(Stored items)
───
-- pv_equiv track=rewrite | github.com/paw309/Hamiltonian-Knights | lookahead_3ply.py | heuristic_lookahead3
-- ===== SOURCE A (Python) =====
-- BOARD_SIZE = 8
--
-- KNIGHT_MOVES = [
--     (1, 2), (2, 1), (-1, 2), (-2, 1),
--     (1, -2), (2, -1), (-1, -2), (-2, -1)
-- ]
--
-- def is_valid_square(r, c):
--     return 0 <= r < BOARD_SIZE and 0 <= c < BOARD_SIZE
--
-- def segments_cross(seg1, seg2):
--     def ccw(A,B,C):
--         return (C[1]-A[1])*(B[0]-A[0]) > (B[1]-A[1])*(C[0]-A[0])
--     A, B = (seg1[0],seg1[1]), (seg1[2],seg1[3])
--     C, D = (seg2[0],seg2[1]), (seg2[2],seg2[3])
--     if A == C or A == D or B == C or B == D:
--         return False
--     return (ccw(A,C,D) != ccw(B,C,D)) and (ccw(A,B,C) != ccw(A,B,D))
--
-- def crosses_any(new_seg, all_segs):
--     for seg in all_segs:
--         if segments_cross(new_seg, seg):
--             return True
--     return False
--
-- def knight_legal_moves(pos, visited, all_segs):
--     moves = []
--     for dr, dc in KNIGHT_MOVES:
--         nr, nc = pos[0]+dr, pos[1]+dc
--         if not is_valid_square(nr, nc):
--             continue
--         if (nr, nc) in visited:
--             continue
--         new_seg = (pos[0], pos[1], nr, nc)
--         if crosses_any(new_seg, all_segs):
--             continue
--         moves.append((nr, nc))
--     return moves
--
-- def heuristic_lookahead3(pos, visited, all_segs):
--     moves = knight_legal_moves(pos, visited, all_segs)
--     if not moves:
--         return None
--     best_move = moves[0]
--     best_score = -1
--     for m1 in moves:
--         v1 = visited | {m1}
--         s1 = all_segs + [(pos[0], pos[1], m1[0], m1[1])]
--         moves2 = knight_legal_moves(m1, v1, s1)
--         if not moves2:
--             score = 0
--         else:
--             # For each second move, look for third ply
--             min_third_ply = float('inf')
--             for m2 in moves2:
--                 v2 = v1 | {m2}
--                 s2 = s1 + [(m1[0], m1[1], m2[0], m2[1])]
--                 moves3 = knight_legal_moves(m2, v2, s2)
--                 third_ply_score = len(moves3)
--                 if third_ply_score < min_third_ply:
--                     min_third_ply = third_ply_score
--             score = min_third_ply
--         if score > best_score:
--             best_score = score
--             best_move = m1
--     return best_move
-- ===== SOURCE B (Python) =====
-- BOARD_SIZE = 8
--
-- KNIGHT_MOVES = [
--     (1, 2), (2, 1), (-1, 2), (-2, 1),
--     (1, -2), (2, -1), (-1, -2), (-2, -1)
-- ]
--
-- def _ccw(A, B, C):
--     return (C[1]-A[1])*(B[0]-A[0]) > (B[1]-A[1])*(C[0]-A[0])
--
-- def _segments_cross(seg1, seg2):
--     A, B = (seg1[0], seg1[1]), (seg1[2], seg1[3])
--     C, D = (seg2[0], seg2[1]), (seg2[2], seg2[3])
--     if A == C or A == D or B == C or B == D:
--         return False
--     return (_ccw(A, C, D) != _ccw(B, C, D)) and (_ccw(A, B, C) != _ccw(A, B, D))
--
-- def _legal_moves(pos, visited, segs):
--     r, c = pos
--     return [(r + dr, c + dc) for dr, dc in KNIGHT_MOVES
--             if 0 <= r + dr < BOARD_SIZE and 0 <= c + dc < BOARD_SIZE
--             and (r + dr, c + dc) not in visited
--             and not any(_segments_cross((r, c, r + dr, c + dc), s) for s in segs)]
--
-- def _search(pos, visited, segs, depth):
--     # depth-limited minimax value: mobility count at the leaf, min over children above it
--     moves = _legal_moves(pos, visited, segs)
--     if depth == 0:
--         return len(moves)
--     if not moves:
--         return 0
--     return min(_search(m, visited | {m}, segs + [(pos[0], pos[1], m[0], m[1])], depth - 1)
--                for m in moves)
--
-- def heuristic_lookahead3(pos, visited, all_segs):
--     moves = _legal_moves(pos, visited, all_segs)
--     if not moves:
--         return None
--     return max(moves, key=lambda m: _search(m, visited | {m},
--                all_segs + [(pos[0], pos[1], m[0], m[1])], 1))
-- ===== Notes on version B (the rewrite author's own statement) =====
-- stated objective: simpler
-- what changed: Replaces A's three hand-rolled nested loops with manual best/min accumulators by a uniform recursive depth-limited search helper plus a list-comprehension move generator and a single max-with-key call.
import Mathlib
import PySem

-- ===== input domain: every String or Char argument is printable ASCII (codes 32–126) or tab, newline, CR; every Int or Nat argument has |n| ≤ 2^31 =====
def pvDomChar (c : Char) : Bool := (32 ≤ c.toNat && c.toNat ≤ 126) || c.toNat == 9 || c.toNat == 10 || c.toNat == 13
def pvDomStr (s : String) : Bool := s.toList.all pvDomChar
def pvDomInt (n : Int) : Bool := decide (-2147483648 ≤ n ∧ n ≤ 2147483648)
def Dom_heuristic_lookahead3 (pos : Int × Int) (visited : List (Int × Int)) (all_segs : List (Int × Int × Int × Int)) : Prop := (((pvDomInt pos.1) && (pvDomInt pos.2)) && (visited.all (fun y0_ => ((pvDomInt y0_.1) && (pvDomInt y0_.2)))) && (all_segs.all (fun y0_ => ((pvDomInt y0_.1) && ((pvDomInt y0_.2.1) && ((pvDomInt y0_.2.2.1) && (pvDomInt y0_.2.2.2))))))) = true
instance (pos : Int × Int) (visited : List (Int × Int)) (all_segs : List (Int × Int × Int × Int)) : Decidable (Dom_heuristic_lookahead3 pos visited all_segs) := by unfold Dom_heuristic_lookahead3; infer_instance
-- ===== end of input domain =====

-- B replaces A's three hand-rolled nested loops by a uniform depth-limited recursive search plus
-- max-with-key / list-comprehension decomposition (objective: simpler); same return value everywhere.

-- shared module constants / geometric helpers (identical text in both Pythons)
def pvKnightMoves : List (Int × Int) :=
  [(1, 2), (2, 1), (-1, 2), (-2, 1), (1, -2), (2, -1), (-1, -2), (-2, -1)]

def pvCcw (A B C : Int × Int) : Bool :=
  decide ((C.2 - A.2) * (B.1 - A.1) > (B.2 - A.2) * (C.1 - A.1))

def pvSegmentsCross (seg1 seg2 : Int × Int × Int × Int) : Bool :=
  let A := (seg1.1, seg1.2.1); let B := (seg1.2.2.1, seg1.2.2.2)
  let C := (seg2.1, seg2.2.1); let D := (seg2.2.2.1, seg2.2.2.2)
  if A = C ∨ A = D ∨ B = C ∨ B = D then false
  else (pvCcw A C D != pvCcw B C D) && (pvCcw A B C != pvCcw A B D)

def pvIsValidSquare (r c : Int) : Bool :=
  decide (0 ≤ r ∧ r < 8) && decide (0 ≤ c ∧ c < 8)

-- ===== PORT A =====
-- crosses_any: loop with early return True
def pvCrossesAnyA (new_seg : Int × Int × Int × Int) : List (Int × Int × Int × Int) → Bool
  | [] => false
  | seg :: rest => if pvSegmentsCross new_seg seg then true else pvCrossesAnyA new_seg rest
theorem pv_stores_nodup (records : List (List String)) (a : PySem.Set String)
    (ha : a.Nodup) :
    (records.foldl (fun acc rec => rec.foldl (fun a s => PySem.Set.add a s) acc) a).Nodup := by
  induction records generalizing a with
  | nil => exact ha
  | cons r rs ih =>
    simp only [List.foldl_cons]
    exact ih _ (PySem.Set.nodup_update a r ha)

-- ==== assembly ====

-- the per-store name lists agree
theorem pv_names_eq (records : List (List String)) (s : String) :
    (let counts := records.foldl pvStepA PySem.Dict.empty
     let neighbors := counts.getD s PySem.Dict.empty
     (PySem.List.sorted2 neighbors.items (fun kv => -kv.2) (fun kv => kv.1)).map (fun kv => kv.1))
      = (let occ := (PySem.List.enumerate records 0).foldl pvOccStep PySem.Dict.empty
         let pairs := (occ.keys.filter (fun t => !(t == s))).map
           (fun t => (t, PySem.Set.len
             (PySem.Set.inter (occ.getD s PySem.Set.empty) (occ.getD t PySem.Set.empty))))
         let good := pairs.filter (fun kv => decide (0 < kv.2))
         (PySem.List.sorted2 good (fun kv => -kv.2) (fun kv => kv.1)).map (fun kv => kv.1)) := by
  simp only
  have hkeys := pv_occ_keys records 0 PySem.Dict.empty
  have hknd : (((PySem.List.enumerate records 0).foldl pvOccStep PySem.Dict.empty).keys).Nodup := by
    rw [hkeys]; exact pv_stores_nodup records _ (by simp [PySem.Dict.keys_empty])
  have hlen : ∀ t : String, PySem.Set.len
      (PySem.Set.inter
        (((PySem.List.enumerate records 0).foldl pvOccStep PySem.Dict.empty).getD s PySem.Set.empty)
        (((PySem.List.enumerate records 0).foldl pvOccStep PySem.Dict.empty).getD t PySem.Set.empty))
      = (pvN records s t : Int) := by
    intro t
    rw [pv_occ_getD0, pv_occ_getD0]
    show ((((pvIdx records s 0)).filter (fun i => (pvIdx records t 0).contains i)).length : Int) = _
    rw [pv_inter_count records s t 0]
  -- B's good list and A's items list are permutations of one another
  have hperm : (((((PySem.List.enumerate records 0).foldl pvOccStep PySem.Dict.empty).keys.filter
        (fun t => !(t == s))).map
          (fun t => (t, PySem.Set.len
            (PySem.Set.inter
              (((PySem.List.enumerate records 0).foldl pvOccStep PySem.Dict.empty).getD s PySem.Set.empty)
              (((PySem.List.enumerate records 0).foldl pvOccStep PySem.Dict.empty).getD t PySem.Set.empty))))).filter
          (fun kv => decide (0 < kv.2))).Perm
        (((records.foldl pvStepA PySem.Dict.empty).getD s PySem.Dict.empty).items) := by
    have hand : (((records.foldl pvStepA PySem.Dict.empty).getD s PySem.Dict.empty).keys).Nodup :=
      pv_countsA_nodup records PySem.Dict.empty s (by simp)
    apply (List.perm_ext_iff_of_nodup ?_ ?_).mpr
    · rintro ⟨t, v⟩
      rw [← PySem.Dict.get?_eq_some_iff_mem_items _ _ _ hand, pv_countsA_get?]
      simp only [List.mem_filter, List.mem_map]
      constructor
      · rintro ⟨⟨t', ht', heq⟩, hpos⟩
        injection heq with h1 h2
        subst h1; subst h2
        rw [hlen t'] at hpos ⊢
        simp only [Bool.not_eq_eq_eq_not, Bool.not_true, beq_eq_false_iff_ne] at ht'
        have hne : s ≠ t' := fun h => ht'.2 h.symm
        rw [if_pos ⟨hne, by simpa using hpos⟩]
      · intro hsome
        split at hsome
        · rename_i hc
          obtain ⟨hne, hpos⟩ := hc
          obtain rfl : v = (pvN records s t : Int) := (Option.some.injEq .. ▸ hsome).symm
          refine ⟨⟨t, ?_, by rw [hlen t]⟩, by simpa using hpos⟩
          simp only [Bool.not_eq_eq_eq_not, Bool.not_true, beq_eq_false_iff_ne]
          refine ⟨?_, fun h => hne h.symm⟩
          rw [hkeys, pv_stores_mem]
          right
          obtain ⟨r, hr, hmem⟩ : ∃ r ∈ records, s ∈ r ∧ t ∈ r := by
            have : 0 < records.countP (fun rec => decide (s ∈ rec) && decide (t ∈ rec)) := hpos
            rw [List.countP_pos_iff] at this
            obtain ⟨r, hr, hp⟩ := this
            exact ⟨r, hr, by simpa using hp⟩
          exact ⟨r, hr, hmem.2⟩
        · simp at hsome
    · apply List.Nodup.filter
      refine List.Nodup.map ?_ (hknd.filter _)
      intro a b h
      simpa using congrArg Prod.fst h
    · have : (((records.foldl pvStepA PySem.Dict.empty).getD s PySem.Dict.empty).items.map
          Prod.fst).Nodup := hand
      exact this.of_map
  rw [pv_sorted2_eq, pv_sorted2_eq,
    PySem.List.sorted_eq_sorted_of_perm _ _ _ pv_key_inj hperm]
───
- HOW TO COMPLETE THIS TASK
Going through the records above line by line, tally those with the word "hperm" and answer with the number only.

- RESPONSE AREA
2